Dave stayed up till 3 in the morning to tend the fire, and then was relieved by Steve B. Those of us who stayed in our sleeping bags were very appreciative of their sacrifice, as it was not below zero when we arose the next morning. It was minus 32 outside.
By 11 a.m. we had all left the cabin for the return trail. Skins were put on for the ascent up the power line. Kelly and Brenna tried several turns from a sidehill above, but the snow was so deep they had trouble turning on the short slope without enough speed. Soon enough we reached the tracks of K Country, and before long we had another quick break in the sunshine and then it was mostly downhill back to the parking lot.
What four letter word is synonymous with Elk Lakes 2013? Cold! But the tour was ably led by Steve B. and Kelly, everybody pitched in, and of course there was the fabulous dinner not to mention the gift exchange. If it hadn’t been so cold and if we had had more daylight to explore, as the setting looked magnificent… We shall return to Elk Lakes.
So how should I start… hmmm?!!!
Well, after being away from the xc ski club for aprox 4 years, after last time breaking my wrist on a sask toe tour. I attempted another adventurous tour, with a great group of people. We met up at Ribbon creek hostel, on Friday night after a few of us car pooled, for the initial first xc ski trip of 2013.
Once the 9 of us arrived at hostel, we enjoyed a little chat before we all slept the night prior to our morning adventure started.
Saturday morning, we all rised and shined before 9am, and checked temperatures, it was still reading -36, so we waited until 11am, before starting… Hmmm maybe it would warmer???? We were hoping….
We drove to parking lot at Elk pass, temperature being -33, but we geared up and got started.

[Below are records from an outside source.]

def Claim_exact_get_start_end_pos : Prop := ∀ (text : String) (triple : List String) (system : String), Dom_get_start_end_pos text triple system → Pre_get_start_end_pos text triple system → D_get_start_end_pos text triple system → get_start_end_pos text triple system ≠ get_start_end_pos_alt text triple system

-- ===== LEMMAS AND PROOFS =====

-- Bool twin of pvOccAt carrying the fit condition (for the find? machinery)
def pvOccB (ws pat : List String) (i : Nat) : Bool :=
  decide (i + pat.length ≤ ws.length) && decide ((ws.drop i).take pat.length = pat)

theorem pvOccB_iff (ws pat : List String) (i : Nat) (hi : i ≤ ws.length) :
    pvOccB ws pat i = true ↔ pvOccAt ws pat i := by
  unfold pvOccB pvOccAt
  rw [List.prefix_iff_eq_take]
  simp only [Bool.and_eq_true, decide_eq_true_eq]
  constructor
  · rintro ⟨_, h⟩; exact h.symm
  · intro h
    refine ⟨?_, h.symm⟩
    have hlen := congrArg List.length h
    simp only [List.length_take, List.length_drop] at hlen
    omega

theorem pvOccB_infix (ws pat : List String) (i : Nat) (h : pvOccB ws pat i = true) :
    pat <:+: ws := by
  unfold pvOccB at h
  simp only [Bool.and_eq_true, decide_eq_true_eq] at h
  obtain ⟨hle, heq⟩ := h
  rw [← heq]
  exact ((List.take_prefix _ _).isInfix).trans (List.drop_suffix _ _).isInfix

theorem pvInfix_occB (ws pat : List String) (h : pat <:+: ws) :
    ∃ i, pvOccB ws pat i = true := by
  obtain ⟨s, t, heq⟩ := h
  refine ⟨s.length, ?_⟩
  unfold pvOccB
  simp only [Bool.and_eq_true, decide_eq_true_eq]
  subst heq
  constructor
  · simp only [List.length_append]
    omega
  · rw [List.append_assoc, List.drop_left, List.take_left]

theorem pv_find?_congr {α : Type} {p q : α → Bool} :
    ∀ {l : List α}, (∀ x ∈ l, p x = q x) → l.find? p = l.find? q := by
  intro l
  induction l with
  | nil => intro _; rfl
  | cons a l ih =>
      intro h
      have ha := h a (by simp)
      by_cases hp : p a = true
      · rw [List.find?_cons_of_pos hp, List.find?_cons_of_pos (ha ▸ hp)]
      · rw [List.find?_cons_of_neg hp,
          List.find?_cons_of_neg (by rw [← ha]; exact hp),
          ih (fun x hx => h x (by simp [hx]))]

theorem pvFindRange_none_iff (q : Nat → Bool) (b : Nat) :
    ((List.range b).find? q = none) ↔ ∀ i, i < b → q i = false := by
  rw [List.find?_eq_none]
  constructor
  · intro h i hi
    have := h i (List.mem_range.mpr hi)
    simpa using this
  · intro h x hx
    simp [h x (List.mem_range.mp hx)]

theorem pvFindRange_some_iff (q : Nat → Bool) :
    ∀ (b i : Nat), ((List.range b).find? q = some i) ↔
      (i < b ∧ q i = true ∧ ∀ j, j < i → q j = false) := by
  intro b
  induction b with
  | zero => intro i; simp
  | succ b ih =>
      intro i
      rw [List.range_succ, List.find?_append]
      cases hfb : (List.range b).find? q with
      | some a =>
          simp only [Option.some_or]
          rcases (ih a).mp hfb with ⟨hab, hq, hmin⟩
          constructor
          · intro h
            injection h with h
            subst h
            exact ⟨by omega, hq, hmin⟩
          · rintro ⟨hi, hqi, hmini⟩
            have h1 : ¬ a < i := fun hlt => by
              have := hmini a hlt; rw [hq] at this; cases this
            have h2 : ¬ i < a := fun hlt => by
              have := hmin i hlt; rw [hqi] at this; cases this
            have : a = i := by omega
            rw [this]
      | none =>
          simp only [Option.none_or]
          have hall : ∀ j, j < b → q j = false := (pvFindRange_none_iff q b).mp hfb
          by_cases hqb : q b = true
          · rw [List.find?_cons_of_pos hqb]
            constructor
            · intro h
              injection h with h
              subst h
              exact ⟨Nat.lt_succ_self _, hqb, hall⟩
            · rintro ⟨hi, hqi, hmini⟩
              have : ¬ i < b := fun hlt => by
                have := hall i hlt; rw [hqi] at this; cases this
              have : i = b := by omega
              rw [this]
          · rw [List.find?_cons_of_neg hqb, List.find?_nil]
            constructor
            · intro h; cases h
            · rintro ⟨hi, hqi, hmini⟩
              exfalso
              by_cases hib : i < b
              · have := hall i hib; rw [hqi] at this; cases this
              · have : i = b := by omega
                subst this
                exact hqb hqi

Sweating and working our bodies hard to stay warm and protecting our faces from the bitter cold, with scarfs and balaclava’s, whatever we had… we stopped for 2 very short breaks until we arrived at Hutt, 4 hours later.

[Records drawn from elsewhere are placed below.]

theorem leadRunN_getD (ys : List Int) :
    ∀ j, j < leadRunN ys → ys.getD j 0 = ys.getD 0 0 ∧ j < ys.length := by
  cases ys with
  | nil => simp [leadRunN]
  | cons x t =>
    intro j hj
    simp only [leadRunN] at hj
    cases j with
    | zero => simp
    | succ j =>
      have h' := leadN_getD x t j (by omega)
      refine ⟨by simpa using h'.1, by simp; omega⟩

theorem leadN_max (x : Int) (t : List Int) (h : leadN x t < t.length) :
    t.getD (leadN x t) 0 ≠ x := by
  induction t with
  | nil => simp [leadN] at h
  | cons z t' ih =>
    by_cases hz : z = x
    · simp only [leadN, hz, if_pos, List.getD_cons_succ]
      exact ih (by simpa [leadN, hz] using h)
    · simp [leadN, hz]

theorem leadRunN_max (ys : List Int) (h : leadRunN ys < ys.length) :
    ys.getD (leadRunN ys) 0 ≠ ys.getD 0 0 := by
  cases ys with
  | nil => simp [leadRunN] at h
  | cons x t =>
    simp only [leadRunN] at h ⊢
    have h' := leadN_max x t (by simp at h; omega)
    simpa [List.getD_cons_succ] using h'

theorem getD_drop_add (xs : List Int) (i k : Nat) :
    (xs.drop i).getD k 0 = xs.getD (i + k) 0 := by
  simp [List.getD_eq_getElem?_getD, List.getElem?_drop]

theorem noLong_of_notD (xs : List Int) (m : Int) (hm : 1 ≤ m) (hD : ¬ D_make_runs xs m) :
    NoLong xs m := by
  intro i
  by_contra h
  push Not at h
  have hlen : xs.drop i ≠ [] := by
    intro hnil
    rw [hnil] at h
    simp [leadRunN] at h
    omega
  have hi : i < xs.length := by
    by_contra hh
    exact hlen (List.drop_eq_nil_of_le (by omega))
  have hrun : m.toNat + 1 ≤ leadRunN (xs.drop i) := by omega
  apply hD
  refine ⟨i, by simpa using hi, ?_, ?_⟩
  · have h2 := (leadRunN_getD (xs.drop i) m.toNat (by omega)).2
    simp [List.length_drop] at h2
    omega
  · intro j hj
    simp only [List.mem_range] at hj
    have h1 := (leadRunN_getD (xs.drop i) j (by omega)).1
    have e0 : (xs.drop i).getD 0 0 = xs.getD i 0 := by
      simp [List.getD_eq_getElem?_getD, List.getElem?_drop]
    rw [← getD_drop_add, ← e0, h1]

-- A's outer loop computes the canonical encoding
theorem outerA_eq (xs : List Int) (m : Int) (hL : NoLong xs m) :
    ∀ (fuel k : Nat) (runs : List (Int × Int)), k ≤ xs.length → xs.length - k < fuel →
      outerA xs m (k : Int) runs fuel = runs ++ rle (xs.drop k) := by
  intro fuel
  induction fuel with
  | zero => omega
  | succ fuel ih =>
    intro k runs hk hfuel
    by_cases h : k < xs.length
    · have hd : xs.drop k = xs[k] :: xs.drop (k + 1) := List.drop_eq_getElem_cons h
      set x := xs[k] with hx
      set r : Nat := leadN x (xs.drop (k + 1)) + 1 with hr
      have hcs : count_sames (PySem.List.slice xs (some (k : Int)) none) = (r : Int) := by
        rw [PySem.List.slice_from_natCast, count_sames_eq, hd]
        simp [leadRunN, hr]
      have hrm : (r : Int) ≤ m := by
        have := hL k
        rw [hd] at this
        simpa [leadRunN, hr] using this
      have hget : PySem.List.pyGetD xs (k : Int) 0 = x := by
        simp [PySem.List.pyGetD_natCast, List.getD_eq_getElem?_getD, h, hx]
      have hrlen : r ≤ xs.length - k := by
        have := leadN_le x (xs.drop (k + 1))
        simp [List.length_drop] at this
        omega
      rw [show (k : Int) = ((k : Nat) : Int) from rfl]
      simp only [outerA, show ((k : Nat) : Int) < (xs.length : Int) from by exact_mod_cast h, if_pos]
      rw [hcs, hget, innerA_small m x (r : Int) runs ((r : Int).toNat) hrm]
      have hrne : ((r : Int) ≠ 0) := by positivity
      simp only [hrne, if_pos, ne_eq, not_false_eq_true]
      have hstep : ((k : Int) + (r : Int)) = (((k + r : Nat)) : Int) := by push_cast; ring
      rw [hstep, ih (k + r) (runs ++ [((r : Int), x)]) (by omega) (by omega)]
      have hdrop : xs.drop (k + r) = (xs.drop (k + 1)).drop (leadN x (xs.drop (k + 1))) := by
        rw [List.drop_drop]
        congr 1
        omega
      rw [hdrop]
      conv_rhs => rw [hd, rle_cons]
      simp [hr]
    · have hk' : k = xs.length := by omega
      have : ¬ ((k : Int) < (xs.length : Int)) := by exact_mod_cast by omega
      simp [outerA, hk']
      exact rle_nil

-- with 1 ≤ count ≤ m, _emit appends exactly one pair
theorem emitB_small (runs : List (Int × Int)) (c v m : Int) (h1 : 1 ≤ c) (h2 : c ≤ m) :
    emitB runs c v m = runs ++ [(c, v)] := by
  have hm : (0 : Int) < m := by omega
  have hm' : m ≠ 0 := by omega
  by_cases hc : c = m
  · subst hc
    have hdm : PySem.Int.divmod? c c
        = some (PySem.Int.floordiv c c, PySem.Int.mod c c) := by
      simp [PySem.Int.divmod?, hm', PySem.Int.floordiv, PySem.Int.mod]
    have hq : PySem.Int.floordiv c c = 1 := by
      rw [PySem.Int.floordiv_eq_iff_of_pos hm]; omega
    have hr : PySem.Int.mod c c = 0 := by
      have := PySem.Int.floordiv_mul_add_mod c c
      rw [hq] at this; omega
    simp [emitB, hdm, hq, hr]
  · have hdm : PySem.Int.divmod? c m
        = some (PySem.Int.floordiv c m, PySem.Int.mod c m) := by
      simp [PySem.Int.divmod?, hm', PySem.Int.floordiv, PySem.Int.mod]
    have hq : PySem.Int.floordiv c m = 0 := by
      rw [PySem.Int.floordiv_eq_iff_of_pos hm]; omega
    have hr : PySem.Int.mod c m = c := by
      have := PySem.Int.floordiv_mul_add_mod c m
      rw [hq] at this; omega
    have hc0 : c ≠ 0 := by omega
    simp [emitB, hdm, hq, hr, hc0]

When we entered the Hutt, it was dang cold in there. It seemed like forever to heat the Hutt with a small fireplace, but it did finally warm up after 7 hrs.Once and awhile one of us would go upstairs were we would sleep, and see if we could still see our breath.
Each one of us, brought some great food for supper, so we started to heat it up. It was an experience which was definitely a unique one. A hot steamy supper and a great one at that.
Most of the night we sat by the fireplace and continued to refill, the wood. Laughing and telling stories. We all contributed to making the living room smaller, as our room made doors and the cold disappeared quicker. Then santa’s Elf (Steve), brought the idea for opening our xmas gifts. A couple were stolen, the (horses rear end, ect) but we enjoyed the Christmas spirit around the fireplace.
Hot water bottles were used by some in our sleeping bags and others wore layers of warm clothes in their sleeping bags. We asked for volunteers throughout the night, to keep fire light. Steve, Jane , Dave and other Steve kept the fire going, thank goodness….
The morning came quick and we put our gear together after enjoying a wonderful breakfast, or left overs, whichever…
Then off we went, the morning seemed warmer… but still chilling to the bone.
We had a long hill to conquer first thing, so on the skins came. The trip back never took as long, as the way there, and it was warmer… which helped the tour back.
We all enjoyed conversation on our journey up the hill and time together. I and a few others took pictures, which was great to look back apon. The enjoyment of back country skiing, enjoyed by us all.
I will definitely do a tour like that again, it was physical, fun and a inexpensive at the same time. Everyone seemed to enjoy each others company while exploring new territory.